Pour un néophyte, le backbeat peut sembler simple, et dans une certaine mesure, il l’est, surtout en comparaison avec les rythmes afro-latins plus complexes liés à des motifs traditionnels comme le bell pattern ou le clave, où les syncopes décalées pulsent comme un code Morse vibrant. Earl Palmer, un virtuose de la batterie originaire de la Nouvelle-Orléans, est l’un des pionniers du drumming rock moderne. Il a d’abord été entendu aux côtés de légendes telles que Fats Domino et Little Richard, avant de collaborer avec de nombreux artistes célèbres. Dans ses mémoires coécrites avec Tony Scherman, intitulées simplement Backbeat, Palmer a déclaré : « Le backbeat est né parce que le public n’achetait pas de jazz, alors nous avons introduit quelque chose de plus simple, et c’est cela qui a fait la différence. »
La Danse au Cœur de la Musique
La musique africaine, riche en syncopes, a toujours impliqué la danse, et il est difficile de trouver de la musique populaire américaine sans une forme de syncopation d’origine africaine adaptée à la piste de danse. Le backbeat est une syncopation dansante réduite à son essence.
Les Maîtres du Backbeat
Maîtriser le backbeat devient un sujet complexe. Au XXe siècle, les Afro-Américains ont établi le modèle.
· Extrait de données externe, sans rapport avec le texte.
-- pv_equiv track=rewrite | github.com/TsunomakiUnieles/Projet-AP2-2021 | Slitherlink.py | convert_indice
-- ===== SOURCE A (Python) =====
-- def convert_indice(chaine):
--     """Fonction permet de créer une liste de listes avec la grille de la
--     chaine pour avoir un tableau d'indices.
--     :param: str
--     :return: list
--
--     >>> convert_indice("3_0__\n230__\n10_3_\n")
--     [[3, None, 0, None, None], [2, 3, 0, None, None], [1, 0, None, 3, None]]
--     >>> convert_indice("3_0__\n230__\n10_3_\n_____\n")
--     [[3, None, 0, None, None], [2, 3, 0, None, None], [1, 0, None, 3, None], [None, None, None, None, None]]
--     >>> convert_indice("11\n21\n")
--     [[1, 1], [2, 1]]
--     """
--
--     indice = []
--     line = []
--     for i in range(len(chaine)):
--         if chaine[i] == "_":
--             line.append(None)
--         elif (
--             chaine[i] == "1" or
--             chaine[i] == "2" or
--             chaine[i] == "3" or
--             chaine[i] == "0"
--         ):
--             line.append(int(chaine[i]))
--         elif chaine[i] == "\n":
--             indice.append(line)
--             line = []
--     return indice
-- ===== SOURCE B (Python) =====
-- def convert_indice(chaine):
--     indice = []
--     for ligne in chaine.split("\n")[:-1]:
--         row = []
--         for c in ligne:
--             if c == "_":
--                 row.append(None)
--             elif c in "0123":
--                 row.append(int(c))
--         indice.append(row)
--     return indice
-- ===== Notes on version B (the rewrite author's own statement) =====
-- stated objective: simpler
-- what changed: Replaces A's flat character scan with inline newline flushing and leftover loop state by a pre-split on newlines (dropping the unterminated tail) followed by a per-line row builder; the per-character indexing loop disappears.
import Mathlib
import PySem

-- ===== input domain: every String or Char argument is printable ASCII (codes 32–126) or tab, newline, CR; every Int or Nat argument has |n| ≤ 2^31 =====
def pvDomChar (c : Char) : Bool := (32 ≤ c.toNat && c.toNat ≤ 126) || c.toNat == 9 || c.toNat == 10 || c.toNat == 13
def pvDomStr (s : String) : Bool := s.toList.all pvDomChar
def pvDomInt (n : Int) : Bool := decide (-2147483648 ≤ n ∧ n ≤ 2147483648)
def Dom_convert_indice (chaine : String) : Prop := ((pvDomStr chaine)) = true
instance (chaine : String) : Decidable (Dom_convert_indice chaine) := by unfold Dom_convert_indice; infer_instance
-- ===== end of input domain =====

-- B replaces A's flat character scan (flushing a row buffer at each newline) by a pre-split
-- of the string on newlines, dropping the unterminated tail, then building each row per line.


-- ===== PORT A =====
-- A's loop body: '_' appends None, '1'/'2'/'3'/'0' appends int(chaine[i])
-- (int of a single digit char = its code minus 48, exact here), '\n' flushes the row.
def stepA (st : List (List (Option Int)) × List (Option Int)) (c : Char) :
    List (List (Option Int)) × List (Option Int) :=
  if c = '_' then (st.1, st.2 ++ [none])
  else if c = '1' ∨ c = '2' ∨ c = '3' ∨ c = '0' then (st.1, st.2 ++ [some ((c.toNat : Int) - 48)])
  else if c = '\n' then (st.1 ++ [st.2], [])
  else st

-- 'for i in range(len(chaine)): … chaine[i] …' as a fold over range with pyGetD.
def convert_indice (chaine : String) : List (List (Option Int)) :=
  ((PySem.List.pyRange 0 (PySem.Str.len chaine) 1).foldl
    (fun st i => stepA st (PySem.List.pyGetD chaine.toList i ' '))
    (([], []) : List (List (Option Int)) × List (Option Int))).1

-- ===== PORT B =====
-- B's inner loop: build one row from one line ('\n'-free by construction of the split).
def stepB (row : List (Option Int)) (c : Char) : List (Option Int) :=
  if c = '_' then row ++ [none]
  else if ['0', '1', '2', '3'].contains c then row ++ [some ((c.toNat : Int) - 48)]
  else row

def rowOf (line : List Char) : List (Option Int) :=
  line.foldl stepB []

-- chaine.split("\n")[:-1], then one row appended per line.
def convert_indice_alt (chaine : String) : List (List (Option Int)) :=
  ((PySem.Chars.splitOn chaine.toList ['\n']).dropLast).foldl
    (fun acc line => acc ++ [rowOf line]) []

-- ===== PRECONDITION & SPEC =====
def Spec_convert_indice (chaine : String) (out : List (List (Option Int))) : Prop := out = convert_indice_alt chaine
instance (chaine : String) (out : List (List (Option Int))) : Decidable (Spec_convert_indice chaine out) := by unfold Spec_convert_indice; infer_instance

-- ===== CLAIM (what is proved, stated in full; the proofs are below) =====
def Claim_equal_convert_indice : Prop := ∀ (chaine : String), Dom_convert_indice chaine → Spec_convert_indice chaine (convert_indice chaine)

-- ===== LEMMAS AND PROOFS =====

-- A clean structural recursion computing split-on-'\n'; bridged to PySem.Chars.splitOn below.
def nsplit : List Char → List (List Char)
  | [] => [[]]
  | c :: cs => if c = '\n' then [] :: nsplit cs else ((nsplit cs).headI.cons c) :: (nsplit cs).tail

theorem nsplit_ne_nil (l : List Char) : nsplit l ≠ [] := by
  cases l with
  | nil => simp [nsplit]
  | cons c cs => simp only [nsplit]; split <;> simp

theorem headI_cons_tail {a : Type} [Inhabited a] (xs : List a) (h : xs ≠ []) : xs.headI :: xs.tail = xs := by
  cases xs with
  | nil => exact absurd rfl h
  | cons x t => rfl

theorem go_eq (l : List Char) : ∀ (fuel : Nat), l.length ≤ fuel → ∀ (cur : List Char) (acc : List (List Char)),
    PySem.Chars.splitOn.go ['\n'] fuel l cur acc
      = acc.reverse ++ (cur.reverse ++ (nsplit l).headI) :: (nsplit l).tail := by
  induction l with
  | nil =>
    intro fuel _ cur acc
    cases fuel <;> simp [PySem.Chars.splitOn.go, nsplit]
  | cons c cs ih =>
    intro fuel hf cur acc
    cases fuel with
    | zero => simp at hf
    | succ f =>
      rw [PySem.Chars.splitOn.go]
      by_cases hc : c = '\n'
      · subst hc
        simp only [List.isPrefixOf, Bool.and_true, beq_self_eq_true, if_pos, List.length_cons] at *
        simp only [List.length_nil, Nat.zero_add, List.drop_succ_cons, List.drop_zero]
        rw [ih f (by omega)]
        simp [nsplit]
        exact headI_cons_tail _ (nsplit_ne_nil cs)
      · have hpre : List.isPrefixOf ['\n'] (c :: cs) = false := by
          simp [List.isPrefixOf]; exact fun h => absurd h.symm hc
        rw [if_neg (by simp [hpre])]
        rw [ih f (by simpa using Nat.succ_le_succ_iff.mp hf)]
        simp [nsplit, hc]

theorem splitOn_nl (l : List Char) : PySem.Chars.splitOn l ['\n'] = nsplit l := by
  rw [PySem.Chars.splitOn, go_eq l (l.length + 1) (by omega)]
  simp
  cases h : nsplit l with
  | nil => exact absurd h (nsplit_ne_nil l)
  | cons a t => simp

-- stepB factors through its accumulator.
theorem stepB_acc (r : List (Option Int)) (c : Char) : stepB r c = r ++ stepB [] c := by
  unfold stepB; split_ifs <;> simp

theorem foldl_stepB_acc (cs : List Char) : ∀ (r : List (Option Int)),
    cs.foldl stepB r = r ++ rowOf cs := by
  induction cs with
  | nil => intro r; simp [rowOf]
  | cons c cs ih =>
    intro r
    simp only [List.foldl_cons]
    rw [ih (stepB r c), stepB_acc, List.append_assoc]
    rw [show rowOf (c :: cs) = List.foldl stepB (stepB [] c) cs from rfl, ih (stepB [] c)]

theorem rowOf_cons (c : Char) (cs : List Char) : rowOf (c :: cs) = stepB [] c ++ rowOf cs := by
  rw [rowOf, List.foldl_cons, foldl_stepB_acc]

-- Main invariant: A's scan with pending state (acc, row) produces the already-flushed rows
-- followed by one row per completed part of the remaining input, the first part continuing row.
theorem scan_eq (l : List Char) : ∀ (acc : List (List (Option Int))) (row : List (Option Int)),
    (l.foldl stepA (acc, row)).1
      = acc ++ (((nsplit l).dropLast.map rowOf).modifyHead (fun x => row ++ x)) := by
  induction l with
  | nil => intro acc row; simp [nsplit]
  | cons c cs ih =>
    intro acc row
    simp only [List.foldl_cons]
    by_cases hnl : c = '\n'
    · subst hnl
      have : stepA (acc, row) '\n' = (acc ++ [row], []) := by simp [stepA]
      rw [this, ih]
      have hd : (nsplit ('\n' :: cs)).dropLast = [] :: (nsplit cs).dropLast := by
        simp only [nsplit, if_pos]
        cases h : nsplit cs with
        | nil => exact absurd h (nsplit_ne_nil cs)
        | cons a t => simp
      rw [hd]
      cases hm : List.map rowOf (nsplit cs).dropLast with
      | nil => simp [rowOf, hm]
      | cons a t => simp [rowOf, hm]
    · have hsplit : nsplit (c :: cs) = ((nsplit cs).headI.cons c) :: (nsplit cs).tail := by
        simp [nsplit, hnl]
      have hA : stepA (acc, row) c = (acc, row ++ stepB [] c) := by
        unfold stepA stepB
        split_ifs with h1 h2 h3 h4 <;> simp_all
      rw [hA, ih, hsplit]
      obtain ⟨h, t, hht⟩ : ∃ h t, nsplit cs = h :: t := by
        cases hcs : nsplit cs with
        | nil => exact absurd hcs (nsplit_ne_nil cs)
        | cons a t => exact ⟨a, t, rfl⟩
      rw [hht]
      cases t with
      | nil => simp
      | cons b u =>
        simp only [List.headI, List.tail, List.dropLast, List.map, List.modifyHead, rowOf_cons]
        simp [List.append_assoc]

-- ===== VERDICT (by name: the statement is the Claim_ definition above) =====
theorem convert_indice_spec : Claim_equal_convert_indice := by
  intro chaine _
  unfold Spec_convert_indice convert_indice convert_indice_alt
  rw [show PySem.Str.len chaine = (chaine.toList.length : Int) from by simp,
    PySem.List.foldl_pyRange_zero_pyGetD' chaine.toList ' ' stepA (([], []) : List (List (Option Int)) × List (Option Int))]
  rw [scan_eq, splitOn_nl, PySem.List.foldl_append_singleton_eq_map]
  cases h : (nsplit chaine.toList).dropLast.map rowOf with
  | nil => simp
  | cons a t => simp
En plus de rendre hommage à Earl Palmer, Steve Jordan a mentionné d’autres grands noms du rythme : Al Jackson Jr. du groupe de Stax Records, Benny Benjamin des Funk Brothers de Motown, Fred Below qui a accompagné des artistes de Chess Records comme Muddy Waters et Chuck Berry, ainsi que les batteurs de James Brown, Clyde Stubblefield et John « Jabo » Starks, dont les rythmes résonnent encore dans le hip-hop à travers des samples.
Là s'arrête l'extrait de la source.